Below is a listing. Set down exactly the lines from the one containing "have hcb : ∀" through the one containing "(rfl | haxs)", both ends included, and leave out the rest.

-- SUPPLIED DATA follows --

-- pv_equiv track=rewrite | github.com/mihirhirave/Placement-Assignment_Mihir_Hirave | Py2.py | is_valid_string
-- ===== SOURCE A (Python) =====
-- def is_valid_string(s):
--     # Count the frequency of each character
--     char_count = {}
--     for char in s:
--         char_count[char] = char_count.get(char, 0) + 1
--
--     # Count the frequency of each frequency
--     freq_count = {}
--     for count in char_count.values():
--         freq_count[count] = freq_count.get(count, 0) + 1
--
--     # If there is only one frequency or two frequencies with a difference of one,
--     # the string is valid
--     if len(freq_count) == 1 or (len(freq_count) == 2 and 1 in freq_count.values()):
--         return "YES"
--     else:
--         return "NO"
-- ===== SOURCE B (Python) =====
-- def _run_lengths(t):
--     # lengths of maximal runs of equal consecutive elements
--     lengths = []
--     while t:
--         head = t[0]
--         i = 1
--         while i < len(t) and t[i] == head:
--             i += 1
--         lengths.append(i)
--         t = t[i:]
--     return lengths
--
-- def is_valid_string(s):
--     # character frequencies via sort-and-group instead of hash counting
--     lengths = _run_lengths(sorted(s))
--     # frequency-of-frequencies multiplicities, again via sort-and-group
--     mults = _run_lengths(sorted(lengths))
--     if len(mults) == 1 or (len(mults) == 2 and 1 in mults):
--         return "YES"
--     return "NO"
-- ===== Notes on version B (the rewrite author's own statement) =====
-- stated objective: alternative
-- what changed: Both frequency tables (char counts and their multiplicities) are obtained by sorting and run-length grouping consecutive equal elements instead of accumulating into dicts; the final condition reads the run lengths directly.
import Mathlib
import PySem

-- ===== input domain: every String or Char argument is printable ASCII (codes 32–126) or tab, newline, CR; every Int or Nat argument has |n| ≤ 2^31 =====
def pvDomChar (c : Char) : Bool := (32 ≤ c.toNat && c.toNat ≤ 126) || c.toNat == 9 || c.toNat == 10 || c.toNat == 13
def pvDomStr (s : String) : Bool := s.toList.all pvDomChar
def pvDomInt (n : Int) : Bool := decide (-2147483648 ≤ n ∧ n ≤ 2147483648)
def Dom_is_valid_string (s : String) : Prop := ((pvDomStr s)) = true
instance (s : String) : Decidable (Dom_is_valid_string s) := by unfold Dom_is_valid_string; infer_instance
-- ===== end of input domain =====

-- B builds both frequency tables (char counts and their multiplicities) by sort + run-length
-- grouping instead of dict accumulation (alternative decomposition, identical results).

-- ===== PORT A =====
def is_valid_string (s : String) : String :=
  let char_count : PySem.Dict Char Int :=
    s.toList.foldl (fun d c => d.insert c (d.getD c 0 + 1)) PySem.Dict.empty
  let freq_count : PySem.Dict Int Int :=
    char_count.values.foldl (fun d c => d.insert c (d.getD c 0 + 1)) PySem.Dict.empty
  if freq_count.size = 1 ∨ (freq_count.size = 2 ∧ (1 : Int) ∈ freq_count.values) then "YES"
  else "NO"

-- ===== PORT B =====
-- port of Source B's _run_lengths: lengths of maximal runs of consecutive equal elements
def pyRunLengths {α : Type} [BEq α] : List α → List Int
  | [] => []
  | x :: xs =>
    ((xs.takeWhile (fun y => y == x)).length + 1 : Int) ::
      pyRunLengths (xs.dropWhile (fun y => y == x))
termination_by l => l.length
decreasing_by
  simp only [List.length_cons]
  exact Nat.lt_succ_of_le (List.Sublist.length_le (List.dropWhile_sublist _))

def is_valid_string_alt (s : String) : String :=
  let lengths := pyRunLengths (PySem.List.sorted s.toList (fun c => c) false)
  let mults := pyRunLengths (PySem.List.sorted lengths (fun n => n) false)
  if mults.length = 1 ∨ (mults.length = 2 ∧ (1 : Int) ∈ mults) then "YES"
  else "NO"

-- ===== PRECONDITION & SPEC =====
def Spec_is_valid_string (s : String) (out : String) : Prop := out = is_valid_string_alt s
instance (s : String) (out : String) : Decidable (Spec_is_valid_string s out) := by unfold Spec_is_valid_string; infer_instance

-- ===== CLAIM (what is proved, stated in full; the proofs are below) =====
def Claim_equal_is_valid_string : Prop := ∀ (s : String), Dom_is_valid_string s → Spec_is_valid_string s (is_valid_string s)

-- ===== LEMMAS AND PROOFS =====

-- run lengths of a sorted list = counts of its distinct elements (up to permutation)
theorem pyRunLengths_sorted_perm {α : Type} [LinearOrder α] [BEq α] [LawfulBEq α] :
    ∀ (t : List α), t.Pairwise (· ≤ ·) →
    (pyRunLengths t).Perm ((PySem.Set.ofList t).map (fun c => (t.count c : Int))) := by
  intro t
  induction t using pyRunLengths.induct with
  | case1 => intro _; simp [pyRunLengths]
  | case2 x xs ih =>
    intro h
    have hxle : ∀ y ∈ xs, x ≤ y := (List.pairwise_cons.mp h).1
    have hxs_pw : xs.Pairwise (· ≤ ·) := (List.pairwise_cons.mp h).2
    have hab : xs = xs.takeWhile (fun y => y == x) ++ xs.dropWhile (fun y => y == x) :=
      (List.takeWhile_append_dropWhile).symm
    have ha : ∀ y ∈ xs.takeWhile (fun y => y == x), y = x := by
      intro y hy
      have := List.mem_takeWhile_imp hy
      simpa using this
    have hb_pw : (xs.dropWhile (fun y => y == x)).Pairwise (· ≤ ·) :=
      hxs_pw.sublist (List.dropWhile_sublist _)
    have hxb : ∀ y ∈ xs.dropWhile (fun y => y == x), x < y := by
      cases hbe : xs.dropWhile (fun y => y == x) with
      | nil => intro y hy; simp at hy
      | cons b0 bt =>
        have hb0ne : b0 ≠ x := by
          have hne : xs.dropWhile (fun y => y == x) ≠ [] := by rw [hbe]; simp
          have := List.head_dropWhile_not (fun y => y == x) hne
          simp only [hbe] at this
          simpa using this
        have hb0xs : b0 ∈ xs := by
          have : b0 ∈ xs.dropWhile (fun y => y == x) := by rw [hbe]; simp
          exact (List.dropWhile_sublist _).mem this
        have hxb0 : x < b0 := lt_of_le_of_ne (hxle b0 hb0xs) (Ne.symm hb0ne)
        intro y hy
        rcases List.mem_cons.mp hy with rfl | hyt
        · exact hxb0
        · have hchain : b0 ≤ y := by
            have := hb_pw
            rw [hbe] at this
            exact (List.pairwise_cons.mp this).1 y hyt
          exact lt_of_lt_of_le hxb0 hchain
    have hxnb : x ∉ xs.dropWhile (fun y => y == x) := fun hx => lt_irrefl x (hxb x hx)
    have hcx : (x :: xs).count x = (xs.takeWhile (fun y => y == x)).length + 1 := by
      rw [List.count_cons_self]
      congr 1
      conv_lhs => rw [hab]
      rw [List.count_append]
      have h1 : (xs.takeWhile (fun y => y == x)).count x = (xs.takeWhile (fun y => y == x)).length :=
        List.count_eq_length.mpr (fun b hb => by simp [ha b hb])
      have h2 : (xs.dropWhile (fun y => y == x)).count x = 0 :=
        List.count_eq_zero.mpr hxnb
      omega
    have hcb : ∀ c ∈ xs.dropWhile (fun y => y == x),
        (x :: xs).count c = (xs.dropWhile (fun y => y == x)).count c := by
      intro c hc
      have hcnex : c ≠ x := fun hcx' => absurd (hxb c hc) (by simp [hcx'])
      rw [List.count_cons_of_ne (fun hh => hcnex hh.symm)]
      conv_lhs => rw [hab]
      rw [List.count_append]
      have h0 : (xs.takeWhile (fun y => y == x)).count c = 0 :=
        List.count_eq_zero.mpr (fun hcmem => hcnex (ha c hcmem))
      omega
    have hset : (PySem.Set.ofList (x :: xs)).Perm (x :: PySem.Set.ofList (xs.dropWhile (fun y => y == x))) := by
      refine (List.perm_ext_iff_of_nodup (PySem.Set.nodup_ofList _) ?_).mpr ?_
      · exact List.nodup_cons.mpr ⟨by simpa [PySem.Set.mem_ofList] using hxnb, PySem.Set.nodup_ofList _⟩
      · intro a
        simp only [PySem.Set.mem_ofList, List.mem_cons]
        constructor
        · rintro (rfl | haxs)
          · exact Or.inl rfl
          · rw [hab] at haxs
            rcases List.mem_append.mp haxs with hta | htb
            · exact Or.inl (ha a hta)
            · exact Or.inr (by simpa [PySem.Set.mem_ofList] using htb)
        · rintro (rfl | hb)
          · exact Or.inl rfl
          · refine Or.inr ?_
            rw [hab]
            exact List.mem_append.mpr (Or.inr (by simpa [PySem.Set.mem_ofList] using hb))
    rw [pyRunLengths]
    refine List.Perm.trans ?_ ((hset.map _).symm)
    rw [List.map_cons]
    have hmap : (PySem.Set.ofList (xs.dropWhile (fun y => y == x))).map (fun c => (((x :: xs).count c : Int))) =
        (PySem.Set.ofList (xs.dropWhile (fun y => y == x))).map (fun c => (((xs.dropWhile (fun y => y == x)).count c : Int))) := by
      refine List.map_congr_left ?_
      intro c hc
      have := hcb c (by simpa [PySem.Set.mem_ofList] using hc)
      simp [this]
    rw [hmap, hcx]
    refine List.Perm.cons _ ?_
    exact ih hb_pw

-- the distinct-elements/count table is permutation-invariant
theorem setmap_count_perm {α : Type} [BEq α] [LawfulBEq α] {l1 l2 : List α} (h : l1.Perm l2) :
    ((PySem.Set.ofList l1).map (fun c => (l1.count c : Int))).Perm
      ((PySem.Set.ofList l2).map (fun c => (l2.count c : Int))) := by
  have hf : (fun c => (l1.count c : Int)) = (fun c => (l2.count c : Int)) := by
    funext c; exact_mod_cast h.count_eq c
  rw [hf]
  refine List.Perm.map _ ?_
  refine (List.perm_ext_iff_of_nodup (PySem.Set.nodup_ofList l1) (PySem.Set.nodup_ofList l2)).mpr ?_
  intro a; simp [PySem.Set.mem_ofList, h.mem_iff]

-- run lengths of sorted xs ~ the values of Counter(xs)
theorem pyRunLengths_sorted_perm_counts {α : Type} [LinearOrder α] [BEq α] [LawfulBEq α] (l : List α) :
    (pyRunLengths (PySem.List.sorted l (fun c => c) false)).Perm
      ((PySem.Set.ofList l).map (fun c => (l.count c : Int))) := by
  refine List.Perm.trans (pyRunLengths_sorted_perm _ ?_) (setmap_count_perm (PySem.List.sorted_perm l _ _))
  exact PySem.List.sorted_pairwise l (fun c => c)

theorem counter_values {α : Type} [BEq α] [LawfulBEq α] (l : List α) :
    (PySem.Dict.counter l).values = (PySem.Set.ofList l).map (fun k => (l.count k : Int)) := by
  simp [PySem.Dict.values, PySem.Dict.items_counter, List.map_map, Function.comp]

theorem dict_size_values {κ ν : Type} [BEq κ] (d : PySem.Dict κ ν) :
    d.size = d.values.length := by
  simp [PySem.Dict.size, PySem.Dict.values]

-- ===== VERDICT (by name: the statement is the Claim_ definition above) =====
theorem is_valid_string_spec : Claim_equal_is_valid_string := by
  intro s _
  unfold Spec_is_valid_string is_valid_string is_valid_string_alt
  simp only [PySem.Dict.foldl_insert_getD_add_one_eq_counter]
  have hv : (pyRunLengths (PySem.List.sorted s.toList (fun c => c) false)).Perm
      ((PySem.Dict.counter s.toList).values) := by
    rw [counter_values]
    exact pyRunLengths_sorted_perm_counts s.toList
  have hm : (pyRunLengths (PySem.List.sorted
        (pyRunLengths (PySem.List.sorted s.toList (fun c => c) false)) (fun n => n) false)).Perm
      ((PySem.Dict.counter ((PySem.Dict.counter s.toList).values)).values) := by
    rw [counter_values]
    exact List.Perm.trans (pyRunLengths_sorted_perm_counts _) (setmap_count_perm hv)
  have hsize : (PySem.Dict.counter ((PySem.Dict.counter s.toList).values)).size =
      (pyRunLengths (PySem.List.sorted
        (pyRunLengths (PySem.List.sorted s.toList (fun c => c) false)) (fun n => n) false)).length := by
    rw [dict_size_values]
    exact hm.length_eq.symm
  have hmem : ((1 : Int) ∈ (PySem.Dict.counter ((PySem.Dict.counter s.toList).values)).values) ↔
      ((1 : Int) ∈ pyRunLengths (PySem.List.sorted
        (pyRunLengths (PySem.List.sorted s.toList (fun c => c) false)) (fun n => n) false)) :=
    (hm.mem_iff).symm
  rw [if_congr (by rw [hsize, hmem]) rfl rfl]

-- SUPPLIED DATA concluded --

FINAL ANSWER:
    have hcb : ∀ c ∈ xs.dropWhile (fun y => y == x),
        (x :: xs).count c = (xs.dropWhile (fun y => y == x)).count c := by
      intro c hc
      have hcnex : c ≠ x := fun hcx' => absurd (hxb c hc) (by simp [hcx'])
      rw [List.count_cons_of_ne (fun hh => hcnex hh.symm)]
      conv_lhs => rw [hab]
      rw [List.count_append]
      have h0 : (xs.takeWhile (fun y => y == x)).count c = 0 :=
        List.count_eq_zero.mpr (fun hcmem => hcnex (ha c hcmem))
      omega
    have hset : (PySem.Set.ofList (x :: xs)).Perm (x :: PySem.Set.ofList (xs.dropWhile (fun y => y == x))) := by
      refine (List.perm_ext_iff_of_nodup (PySem.Set.nodup_ofList _) ?_).mpr ?_
      · exact List.nodup_cons.mpr ⟨by simpa [PySem.Set.mem_ofList] using hxnb, PySem.Set.nodup_ofList _⟩
      · intro a
        simp only [PySem.Set.mem_ofList, List.mem_cons]
        constructor
        · rintro (rfl | haxs)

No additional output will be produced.